Tahran’ın  ‘Washington’ın İran Devrim Muhafızları’nı terör örgütleri listesinden çıkarması’ konusundaki ısrarı nedeniyle Viyana süreci mart ayından bu yana çıkmaza girmiş durumda.
Her ne kadar nükleer anlaşmayı canlandırmak ncelikli hedef olmaya devam etse de İranlı yetkililer, Reuters’a petrol fiyatlarındaki artışın, gelirleri artırarak İran ekonomisine belki de aylarca nefes alma alanı sağladığını aktardılar. Kimliğinin açıklanmasını istemeyen üst düzey bir İranlı yetkili “Nükleer programımız planlandığı gibi ilerliyor ve zaman bizden yana. Müzakereler başarısız olursa bu dünyanın sonu olmayacak” derken İran ekonomisinin anlaşmayı yeniden canlandırmaya şu an güçlü bir şekilde bağlı olmadığını vurguladı.  
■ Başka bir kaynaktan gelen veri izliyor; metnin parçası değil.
-- pv_equiv track=rewrite | github.com/TechWithKen/Machine_Learning | Leetcode_machine_learning/Validsudoku.py | no_repetition
-- ===== SOURCE A (Python) =====
-- def no_repetition(array):
-- 	"""Function to ensure that there is no repetition in every 1-9 numbers given"""
-- 	no_repeat = []
-- 	for i in array:
-- 		if i == ".":
-- 			pass
-- 		else:
-- 			no_repeat.append(i)
-- 	if len(set(no_repeat)) != len(no_repeat):
-- 		return False
-- 	else:
-- 		return True
-- ===== SOURCE B (Python) =====
-- def no_repetition(array):
-- 	"""Function to ensure that there is no repetition in every 1-9 numbers given"""
-- 	seen = set()
-- 	for i in array:
-- 		if i == ".":
-- 			continue
-- 		if i in seen:
-- 			return False
-- 		seen.add(i)
-- 	return True
-- ===== Notes on version B (the rewrite author's own statement) =====
-- stated objective: alternative
-- what changed: B replaces A's build-a-filtered-list-then-compare-set-size-to-list-length pass with a single streaming pass over the input that maintains a running seen set and returns False immediately at the first duplicate.
import Mathlib
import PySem

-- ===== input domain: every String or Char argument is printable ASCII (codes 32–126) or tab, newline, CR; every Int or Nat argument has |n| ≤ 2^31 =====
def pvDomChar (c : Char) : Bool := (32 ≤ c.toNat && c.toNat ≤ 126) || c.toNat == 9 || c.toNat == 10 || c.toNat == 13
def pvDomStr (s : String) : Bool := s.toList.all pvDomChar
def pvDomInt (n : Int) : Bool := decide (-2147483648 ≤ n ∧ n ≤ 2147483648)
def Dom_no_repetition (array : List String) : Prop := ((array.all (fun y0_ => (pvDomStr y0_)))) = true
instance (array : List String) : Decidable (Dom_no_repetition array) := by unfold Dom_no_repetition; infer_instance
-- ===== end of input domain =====

-- B: one streaming pass with a running seen set and early exit on the first duplicate,
-- instead of A's filtered-list build followed by a set-size vs list-length comparison (alternative decomposition).

-- ===== PORT A =====
def no_repetition (array : List String) : Bool :=
  let no_repeat := array.foldl (fun acc i => if i == "." then acc else acc ++ [i]) []
  if PySem.Set.len (PySem.Set.ofList no_repeat) != (no_repeat.length : Int) then false else true

-- ===== PORT B =====
def noRepSeen (seen : PySem.Set String) : List String → Bool
  | [] => true
  | i :: rest =>
    if i == "." then noRepSeen seen rest
    else if PySem.Set.contains seen i then false
    else noRepSeen (PySem.Set.add seen i) rest

def no_repetition_alt (array : List String) : Bool := noRepSeen PySem.Set.empty array

-- ===== PRECONDITION & SPEC =====
def Spec_no_repetition (array : List String) (out : Bool) : Prop := out = no_repetition_alt array
instance (array : List String) (out : Bool) : Decidable (Spec_no_repetition array out) := by unfold Spec_no_repetition; infer_instance

-- ===== CLAIM (what is proved, stated in full; the proofs are below) =====
def Claim_equal_no_repetition : Prop := ∀ (array : List String), Dom_no_repetition array → Spec_no_repetition array (no_repetition array)

-- ===== LEMMAS AND PROOFS =====

-- A's foldl builds exactly the dot-free filter of the input.
theorem foldl_filter_dot (array : List String) (acc : List String) :
    array.foldl (fun acc i => if i == "." then acc else acc ++ [i]) acc
      = acc ++ array.filter (fun i => !(i == ".")) := by
  induction array generalizing acc with
  | nil => simp
  | cons x xs ih =>
    rw [List.foldl_cons]
    by_cases hx : x = "."
    · simp only [hx, beq_self_eq_true, if_true, List.filter_cons, Bool.not_true]
      simpa using ih acc
    · have hb : (x == ".") = false := by simp [hx]
      simp only [hb, Bool.false_eq_true, if_false, List.filter_cons, Bool.not_false]
      rw [ih]
      simp

-- set(l) has the same size as l exactly when l has no duplicates.
theorem ofList_length_iff (l : List String) :
    (PySem.Set.ofList l).length = l.length ↔ l.Nodup := by
  induction l with
  | nil => simp [PySem.Set.ofList_nil]
  | cons x xs ih =>
    rw [PySem.Set.ofList_cons]
    by_cases hx : x ∈ xs
    · have hx' : x ∈ PySem.Set.ofList xs := (PySem.Set.mem_ofList xs x).2 hx
      have hlt : (PySem.Set.discard (PySem.Set.ofList xs) x).length
          < (PySem.Set.ofList xs).length := by
        simp only [PySem.Set.discard]
        exact List.length_filter_lt_length_iff_exists.2 ⟨x, hx', by simp⟩
      have hle := PySem.Set.length_ofList_le (xs := xs)
      constructor
      · intro h; simp [List.length_cons] at h; omega
      · intro h; exact absurd hx (by simp [List.nodup_cons] at h; exact h.1)
    · have hx' : x ∉ PySem.Set.ofList xs := fun h => hx ((PySem.Set.mem_ofList xs x).1 h)
      have hdisc : PySem.Set.discard (PySem.Set.ofList xs) x = PySem.Set.ofList xs := by
        simp only [PySem.Set.discard]
        apply List.filter_eq_self.2
        intro a ha
        have hax : a ≠ x := fun h => hx' (h ▸ ha)
        simp [hax]
      rw [hdisc]
      simp [List.nodup_cons, hx, ih]

-- B's loop succeeds exactly when seen plus the dot-free filter of the rest has no duplicates.
theorem noRepSeen_iff (rest : List String) (seen : PySem.Set String) (hseen : seen.Nodup) :
    noRepSeen seen rest = true ↔ (seen ++ rest.filter (fun i => !(i == "."))).Nodup := by
  induction rest generalizing seen with
  | nil => simp [noRepSeen, hseen]
  | cons i rs ih =>
    by_cases hi : i = "."
    · simp [noRepSeen, hi, ih seen hseen]
    · by_cases hmem : i ∈ seen
      · have hc : PySem.Set.contains seen i = true := (PySem.Set.contains_iff seen i).2 hmem
        simp only [noRepSeen, beq_iff_eq, if_neg hi, hc, if_true]
        constructor
        · intro h; exact absurd h (by simp)
        · intro h
          rw [List.filter_cons, if_pos (by simp [hi]), List.nodup_append] at h
          exact absurd rfl (h.2.2 i hmem i (List.mem_cons_self ..))
      · have hc : PySem.Set.contains seen i = false := by
          rw [← Bool.not_eq_true]; exact fun h => hmem ((PySem.Set.contains_iff seen i).1 h)
        have hadd : PySem.Set.add seen i = seen ++ [i] := PySem.Set.add_of_not_mem hmem
        have hnd : (seen ++ [i]).Nodup := by
          simp [List.nodup_append, hseen]
          intro a ha rfl; exact hmem ha
        simp only [noRepSeen, beq_iff_eq, if_neg hi, hc, Bool.false_eq_true, if_false]
        rw [hadd] at *
        rw [ih _ hnd, List.filter_cons, if_pos (by simp [hi]), List.append_assoc]
        simp

-- ===== VERDICT (by name: the statement is the Claim_ definition above) =====
theorem no_repetition_spec : Claim_equal_no_repetition := by
  intro array _
  unfold Spec_no_repetition no_repetition no_repetition_alt
  rw [foldl_filter_dot, List.nil_append]
  set l := array.filter (fun i => !(i == ".")) with hl
  have hB := noRepSeen_iff array PySem.Set.empty (by simp [PySem.Set.empty])
  rw [Bool.eq_iff_iff]
  constructor
  · intro hA
    apply hB.2
    by_cases h : (PySem.Set.ofList l).length = l.length
    · simpa [← hl] using (ofList_length_iff l).1 h
    · exfalso
      simp only [PySem.Set.len, bne] at hA
      split at hA
      · exact absurd hA (by simp)
      · rename_i hcond
        simp at hcond
        exact h (by exact_mod_cast hcond)
  · intro hBt
    have hnd : l.Nodup := by simpa [← hl] using hB.1 hBt
    have := (ofList_length_iff l).2 hnd
    simp [PySem.Set.len, this]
Reuters tarafından aktarılanların aksine İranlı analistler, daha önce İran’ın petrol satışlarında elde ettiği kazanımların ABD yönetiminin İran’a yönelik yaptırımlarda gösterdiği ‘esneklikten’ kaynaklandığına olan inançlarını dile getirmişlerdi. Ayrıca Tahran’ın şu an Çin gibi ülkelere düşük fiyattan petrol satmak için izlediği yollara dair müzakerelerin başarısızlığa uğramasının yansımaları konusunda uyarmıştı.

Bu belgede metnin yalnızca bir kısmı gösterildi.